[SUPPLIED MATERIAL]:
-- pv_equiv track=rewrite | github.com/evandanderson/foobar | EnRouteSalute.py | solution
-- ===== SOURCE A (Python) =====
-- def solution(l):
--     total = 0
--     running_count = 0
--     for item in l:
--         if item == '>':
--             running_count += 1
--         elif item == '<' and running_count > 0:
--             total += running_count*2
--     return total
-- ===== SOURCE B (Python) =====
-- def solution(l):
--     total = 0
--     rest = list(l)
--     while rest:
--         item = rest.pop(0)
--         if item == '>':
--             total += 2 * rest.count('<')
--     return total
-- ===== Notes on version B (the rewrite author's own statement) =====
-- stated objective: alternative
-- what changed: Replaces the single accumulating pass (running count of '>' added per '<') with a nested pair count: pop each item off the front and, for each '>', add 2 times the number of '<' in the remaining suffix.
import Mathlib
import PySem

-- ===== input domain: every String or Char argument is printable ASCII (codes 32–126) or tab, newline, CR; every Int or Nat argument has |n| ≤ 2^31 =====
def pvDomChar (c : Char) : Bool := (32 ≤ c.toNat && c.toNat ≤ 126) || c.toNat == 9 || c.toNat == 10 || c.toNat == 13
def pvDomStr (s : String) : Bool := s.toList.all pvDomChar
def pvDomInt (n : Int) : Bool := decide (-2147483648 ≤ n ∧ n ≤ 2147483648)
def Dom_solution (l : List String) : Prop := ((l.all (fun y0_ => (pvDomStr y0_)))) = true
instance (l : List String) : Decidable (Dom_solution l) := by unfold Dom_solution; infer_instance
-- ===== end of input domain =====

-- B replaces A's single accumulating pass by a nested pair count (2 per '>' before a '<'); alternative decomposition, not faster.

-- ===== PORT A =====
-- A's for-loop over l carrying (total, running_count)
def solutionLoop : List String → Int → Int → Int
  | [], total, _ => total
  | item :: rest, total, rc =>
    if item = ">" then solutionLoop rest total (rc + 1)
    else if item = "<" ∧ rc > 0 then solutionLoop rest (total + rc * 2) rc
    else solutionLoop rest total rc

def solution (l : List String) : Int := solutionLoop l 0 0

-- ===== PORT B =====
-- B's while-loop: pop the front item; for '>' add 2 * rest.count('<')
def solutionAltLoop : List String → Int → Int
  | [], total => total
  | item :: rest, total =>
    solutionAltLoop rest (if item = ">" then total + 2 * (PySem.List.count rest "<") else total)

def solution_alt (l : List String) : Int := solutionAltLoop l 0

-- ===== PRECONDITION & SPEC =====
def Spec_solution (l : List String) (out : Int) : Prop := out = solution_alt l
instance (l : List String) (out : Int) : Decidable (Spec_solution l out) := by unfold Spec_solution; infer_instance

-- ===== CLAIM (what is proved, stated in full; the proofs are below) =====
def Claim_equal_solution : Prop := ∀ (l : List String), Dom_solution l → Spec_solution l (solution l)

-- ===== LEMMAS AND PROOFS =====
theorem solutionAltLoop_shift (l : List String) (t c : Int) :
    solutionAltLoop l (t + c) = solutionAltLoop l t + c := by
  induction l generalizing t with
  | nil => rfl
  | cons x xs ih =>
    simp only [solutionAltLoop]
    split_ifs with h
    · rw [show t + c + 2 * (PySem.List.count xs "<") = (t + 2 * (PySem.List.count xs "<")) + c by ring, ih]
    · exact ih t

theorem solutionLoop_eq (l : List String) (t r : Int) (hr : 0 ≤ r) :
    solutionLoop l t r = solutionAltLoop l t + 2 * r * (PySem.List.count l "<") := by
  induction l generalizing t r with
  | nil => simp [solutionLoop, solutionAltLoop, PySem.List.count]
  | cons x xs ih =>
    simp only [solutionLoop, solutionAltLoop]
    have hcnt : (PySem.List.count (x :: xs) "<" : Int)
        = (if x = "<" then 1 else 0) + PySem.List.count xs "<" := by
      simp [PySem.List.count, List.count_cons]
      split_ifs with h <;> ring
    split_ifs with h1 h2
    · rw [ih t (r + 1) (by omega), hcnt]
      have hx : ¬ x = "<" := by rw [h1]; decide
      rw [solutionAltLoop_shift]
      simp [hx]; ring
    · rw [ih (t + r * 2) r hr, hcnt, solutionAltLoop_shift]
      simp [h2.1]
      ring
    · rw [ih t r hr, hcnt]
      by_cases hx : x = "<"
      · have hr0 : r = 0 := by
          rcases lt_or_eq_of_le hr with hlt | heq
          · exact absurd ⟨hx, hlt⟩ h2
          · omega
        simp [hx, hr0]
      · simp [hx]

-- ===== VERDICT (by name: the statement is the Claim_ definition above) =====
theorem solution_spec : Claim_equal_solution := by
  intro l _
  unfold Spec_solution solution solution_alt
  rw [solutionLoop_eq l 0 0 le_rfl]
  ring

* * *

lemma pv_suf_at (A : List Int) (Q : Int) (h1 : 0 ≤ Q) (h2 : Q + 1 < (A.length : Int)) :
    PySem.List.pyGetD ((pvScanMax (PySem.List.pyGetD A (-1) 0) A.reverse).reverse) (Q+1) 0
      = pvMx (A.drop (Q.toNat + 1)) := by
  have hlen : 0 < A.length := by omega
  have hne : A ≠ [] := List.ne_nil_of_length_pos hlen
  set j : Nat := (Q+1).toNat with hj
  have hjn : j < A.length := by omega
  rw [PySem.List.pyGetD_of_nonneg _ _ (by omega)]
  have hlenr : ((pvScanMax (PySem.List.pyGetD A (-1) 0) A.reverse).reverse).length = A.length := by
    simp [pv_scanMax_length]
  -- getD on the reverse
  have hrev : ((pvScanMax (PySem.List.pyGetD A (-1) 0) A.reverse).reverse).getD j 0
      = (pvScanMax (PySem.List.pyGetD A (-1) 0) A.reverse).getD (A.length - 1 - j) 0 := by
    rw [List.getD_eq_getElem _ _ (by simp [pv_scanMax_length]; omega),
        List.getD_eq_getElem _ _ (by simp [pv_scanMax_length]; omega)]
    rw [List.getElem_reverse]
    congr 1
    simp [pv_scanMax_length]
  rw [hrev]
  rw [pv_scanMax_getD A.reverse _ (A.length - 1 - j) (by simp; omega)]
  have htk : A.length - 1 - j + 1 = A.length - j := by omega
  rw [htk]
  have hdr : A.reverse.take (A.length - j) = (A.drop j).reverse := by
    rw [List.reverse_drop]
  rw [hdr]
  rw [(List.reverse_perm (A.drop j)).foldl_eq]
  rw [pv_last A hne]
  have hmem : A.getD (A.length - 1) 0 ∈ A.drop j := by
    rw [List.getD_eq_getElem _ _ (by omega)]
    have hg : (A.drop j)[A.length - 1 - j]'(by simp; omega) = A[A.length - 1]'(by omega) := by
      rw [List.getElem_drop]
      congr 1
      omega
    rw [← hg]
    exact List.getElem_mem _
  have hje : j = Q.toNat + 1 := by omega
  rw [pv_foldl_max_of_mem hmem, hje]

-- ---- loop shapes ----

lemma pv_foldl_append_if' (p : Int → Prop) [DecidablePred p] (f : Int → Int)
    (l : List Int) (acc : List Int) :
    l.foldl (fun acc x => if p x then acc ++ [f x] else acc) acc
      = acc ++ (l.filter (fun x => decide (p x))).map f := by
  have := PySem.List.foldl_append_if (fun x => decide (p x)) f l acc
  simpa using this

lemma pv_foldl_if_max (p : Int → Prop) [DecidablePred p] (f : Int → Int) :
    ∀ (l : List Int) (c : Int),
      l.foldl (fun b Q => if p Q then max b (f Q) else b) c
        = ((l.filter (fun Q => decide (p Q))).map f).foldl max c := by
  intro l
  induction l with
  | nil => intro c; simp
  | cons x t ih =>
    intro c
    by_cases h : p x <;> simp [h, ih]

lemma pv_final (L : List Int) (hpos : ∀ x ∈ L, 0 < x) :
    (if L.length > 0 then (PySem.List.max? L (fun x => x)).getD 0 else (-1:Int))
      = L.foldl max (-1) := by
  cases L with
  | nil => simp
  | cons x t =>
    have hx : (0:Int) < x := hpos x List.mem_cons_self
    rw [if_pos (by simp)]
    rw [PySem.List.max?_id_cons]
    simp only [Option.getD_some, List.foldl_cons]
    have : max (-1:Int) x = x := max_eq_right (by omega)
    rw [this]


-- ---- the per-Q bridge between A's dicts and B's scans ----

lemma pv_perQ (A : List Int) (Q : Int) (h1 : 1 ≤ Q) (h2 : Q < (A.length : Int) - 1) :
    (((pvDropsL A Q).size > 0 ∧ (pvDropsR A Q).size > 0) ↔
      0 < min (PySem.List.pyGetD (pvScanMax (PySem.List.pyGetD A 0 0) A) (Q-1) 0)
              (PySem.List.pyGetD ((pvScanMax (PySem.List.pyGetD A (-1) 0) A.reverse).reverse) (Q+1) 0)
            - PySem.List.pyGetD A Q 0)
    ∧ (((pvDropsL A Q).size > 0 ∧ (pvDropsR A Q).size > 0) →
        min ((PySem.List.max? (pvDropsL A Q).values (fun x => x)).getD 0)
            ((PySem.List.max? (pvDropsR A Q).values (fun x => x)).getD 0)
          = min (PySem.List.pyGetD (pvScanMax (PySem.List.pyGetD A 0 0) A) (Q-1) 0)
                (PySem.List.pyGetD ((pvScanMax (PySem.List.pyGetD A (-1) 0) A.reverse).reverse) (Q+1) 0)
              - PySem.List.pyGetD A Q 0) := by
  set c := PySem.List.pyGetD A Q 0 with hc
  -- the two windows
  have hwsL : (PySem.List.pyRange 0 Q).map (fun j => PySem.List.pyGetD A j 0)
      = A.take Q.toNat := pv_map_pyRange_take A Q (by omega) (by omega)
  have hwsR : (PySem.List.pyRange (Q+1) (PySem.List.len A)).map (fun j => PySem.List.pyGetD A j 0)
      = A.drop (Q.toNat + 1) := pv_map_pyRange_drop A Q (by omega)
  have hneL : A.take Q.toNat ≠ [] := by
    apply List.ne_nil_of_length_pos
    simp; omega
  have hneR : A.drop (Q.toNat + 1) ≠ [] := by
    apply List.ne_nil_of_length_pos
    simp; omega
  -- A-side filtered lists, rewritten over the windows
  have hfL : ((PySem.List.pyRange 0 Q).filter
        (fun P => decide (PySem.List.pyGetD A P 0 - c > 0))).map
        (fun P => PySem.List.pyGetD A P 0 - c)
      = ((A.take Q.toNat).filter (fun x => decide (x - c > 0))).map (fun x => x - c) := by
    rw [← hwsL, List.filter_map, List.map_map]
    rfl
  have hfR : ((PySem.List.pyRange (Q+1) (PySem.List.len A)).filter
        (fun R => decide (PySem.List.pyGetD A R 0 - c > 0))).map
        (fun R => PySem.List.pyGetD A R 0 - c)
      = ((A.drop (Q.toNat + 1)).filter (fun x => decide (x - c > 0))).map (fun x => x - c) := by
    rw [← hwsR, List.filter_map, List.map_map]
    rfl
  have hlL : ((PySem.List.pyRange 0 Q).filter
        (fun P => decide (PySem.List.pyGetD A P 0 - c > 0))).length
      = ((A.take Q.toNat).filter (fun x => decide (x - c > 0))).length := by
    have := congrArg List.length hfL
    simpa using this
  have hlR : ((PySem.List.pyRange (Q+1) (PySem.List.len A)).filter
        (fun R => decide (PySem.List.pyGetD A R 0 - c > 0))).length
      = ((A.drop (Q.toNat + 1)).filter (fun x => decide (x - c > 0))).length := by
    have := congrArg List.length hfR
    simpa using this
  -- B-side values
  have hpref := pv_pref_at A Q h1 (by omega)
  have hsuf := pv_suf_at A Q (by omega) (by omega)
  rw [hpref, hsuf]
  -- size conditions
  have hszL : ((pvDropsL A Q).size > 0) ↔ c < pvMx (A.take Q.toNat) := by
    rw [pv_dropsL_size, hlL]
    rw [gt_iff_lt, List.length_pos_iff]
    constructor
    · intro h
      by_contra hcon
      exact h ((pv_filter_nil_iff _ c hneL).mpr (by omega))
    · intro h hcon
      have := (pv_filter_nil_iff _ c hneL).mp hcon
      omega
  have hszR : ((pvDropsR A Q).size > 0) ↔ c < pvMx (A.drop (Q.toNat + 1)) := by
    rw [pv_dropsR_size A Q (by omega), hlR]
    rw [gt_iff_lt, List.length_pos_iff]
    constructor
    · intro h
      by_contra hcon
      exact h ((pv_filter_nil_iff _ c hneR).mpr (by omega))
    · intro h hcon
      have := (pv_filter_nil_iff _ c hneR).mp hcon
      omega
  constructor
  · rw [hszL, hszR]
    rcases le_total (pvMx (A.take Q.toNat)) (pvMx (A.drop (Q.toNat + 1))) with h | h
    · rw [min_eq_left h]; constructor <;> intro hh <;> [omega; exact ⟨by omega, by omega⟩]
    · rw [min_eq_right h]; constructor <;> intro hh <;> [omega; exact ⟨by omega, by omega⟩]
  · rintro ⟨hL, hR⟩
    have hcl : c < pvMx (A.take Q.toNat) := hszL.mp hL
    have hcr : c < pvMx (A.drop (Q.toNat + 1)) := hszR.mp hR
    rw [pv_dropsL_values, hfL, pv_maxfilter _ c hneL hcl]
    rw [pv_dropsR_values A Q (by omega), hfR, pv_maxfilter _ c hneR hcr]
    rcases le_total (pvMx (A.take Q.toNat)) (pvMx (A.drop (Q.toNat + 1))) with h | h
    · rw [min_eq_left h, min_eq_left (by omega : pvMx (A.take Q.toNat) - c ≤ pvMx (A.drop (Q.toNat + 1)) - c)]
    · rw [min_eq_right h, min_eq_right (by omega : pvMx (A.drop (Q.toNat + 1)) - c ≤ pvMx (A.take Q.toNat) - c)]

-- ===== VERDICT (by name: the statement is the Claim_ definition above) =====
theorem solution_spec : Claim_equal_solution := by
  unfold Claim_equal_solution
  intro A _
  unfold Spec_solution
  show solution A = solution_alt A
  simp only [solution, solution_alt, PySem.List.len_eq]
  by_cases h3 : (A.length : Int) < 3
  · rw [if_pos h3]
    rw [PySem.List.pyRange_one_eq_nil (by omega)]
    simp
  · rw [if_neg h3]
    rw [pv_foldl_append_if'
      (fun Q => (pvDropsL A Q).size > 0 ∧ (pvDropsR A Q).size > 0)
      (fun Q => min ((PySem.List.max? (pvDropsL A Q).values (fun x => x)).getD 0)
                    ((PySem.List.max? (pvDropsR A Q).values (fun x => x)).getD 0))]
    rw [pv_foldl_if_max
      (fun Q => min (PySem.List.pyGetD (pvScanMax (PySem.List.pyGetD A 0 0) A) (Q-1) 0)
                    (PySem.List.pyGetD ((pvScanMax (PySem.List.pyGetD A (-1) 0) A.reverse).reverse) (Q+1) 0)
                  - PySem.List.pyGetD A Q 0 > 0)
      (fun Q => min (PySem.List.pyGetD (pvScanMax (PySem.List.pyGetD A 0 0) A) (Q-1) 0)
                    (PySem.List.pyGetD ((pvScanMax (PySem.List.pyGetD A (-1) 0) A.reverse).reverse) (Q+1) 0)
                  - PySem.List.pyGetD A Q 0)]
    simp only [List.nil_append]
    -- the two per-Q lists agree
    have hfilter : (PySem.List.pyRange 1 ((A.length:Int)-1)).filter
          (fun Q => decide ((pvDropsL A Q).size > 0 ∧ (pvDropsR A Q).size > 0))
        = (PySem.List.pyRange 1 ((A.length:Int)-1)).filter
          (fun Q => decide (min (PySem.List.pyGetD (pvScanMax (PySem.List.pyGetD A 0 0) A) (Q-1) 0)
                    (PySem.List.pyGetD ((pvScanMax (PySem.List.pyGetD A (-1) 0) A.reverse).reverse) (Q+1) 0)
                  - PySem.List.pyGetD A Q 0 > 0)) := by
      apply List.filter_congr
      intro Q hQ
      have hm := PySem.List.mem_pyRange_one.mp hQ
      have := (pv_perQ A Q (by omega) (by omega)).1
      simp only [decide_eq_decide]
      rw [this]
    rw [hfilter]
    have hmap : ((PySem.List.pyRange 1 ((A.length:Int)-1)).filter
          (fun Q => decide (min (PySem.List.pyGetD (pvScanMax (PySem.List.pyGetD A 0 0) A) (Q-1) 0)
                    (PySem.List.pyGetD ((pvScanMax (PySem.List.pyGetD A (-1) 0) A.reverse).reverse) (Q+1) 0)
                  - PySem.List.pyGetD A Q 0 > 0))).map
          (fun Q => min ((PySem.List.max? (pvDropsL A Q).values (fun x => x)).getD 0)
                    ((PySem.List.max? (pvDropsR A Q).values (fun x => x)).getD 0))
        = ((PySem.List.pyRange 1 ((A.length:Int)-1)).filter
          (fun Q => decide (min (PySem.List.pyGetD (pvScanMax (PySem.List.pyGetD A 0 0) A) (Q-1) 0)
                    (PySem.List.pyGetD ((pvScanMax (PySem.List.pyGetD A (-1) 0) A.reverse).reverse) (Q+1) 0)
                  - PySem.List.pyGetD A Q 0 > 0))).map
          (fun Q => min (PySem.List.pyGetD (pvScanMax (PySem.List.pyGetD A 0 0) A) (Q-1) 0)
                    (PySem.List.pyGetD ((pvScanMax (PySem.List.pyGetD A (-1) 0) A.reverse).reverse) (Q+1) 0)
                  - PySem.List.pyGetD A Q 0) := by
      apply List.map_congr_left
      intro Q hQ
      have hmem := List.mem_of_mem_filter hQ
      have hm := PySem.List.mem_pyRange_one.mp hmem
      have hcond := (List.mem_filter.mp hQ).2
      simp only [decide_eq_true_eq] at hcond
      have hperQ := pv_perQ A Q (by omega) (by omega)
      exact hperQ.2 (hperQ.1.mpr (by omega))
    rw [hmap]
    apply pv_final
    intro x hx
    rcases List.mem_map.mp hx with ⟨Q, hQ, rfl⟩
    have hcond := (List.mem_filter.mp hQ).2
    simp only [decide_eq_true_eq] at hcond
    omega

[AIM OF THE TASK]: Count every line of the material that holds the string "unfold", then give the total alone.

[ANSWER TO THE EXERCISE]: 5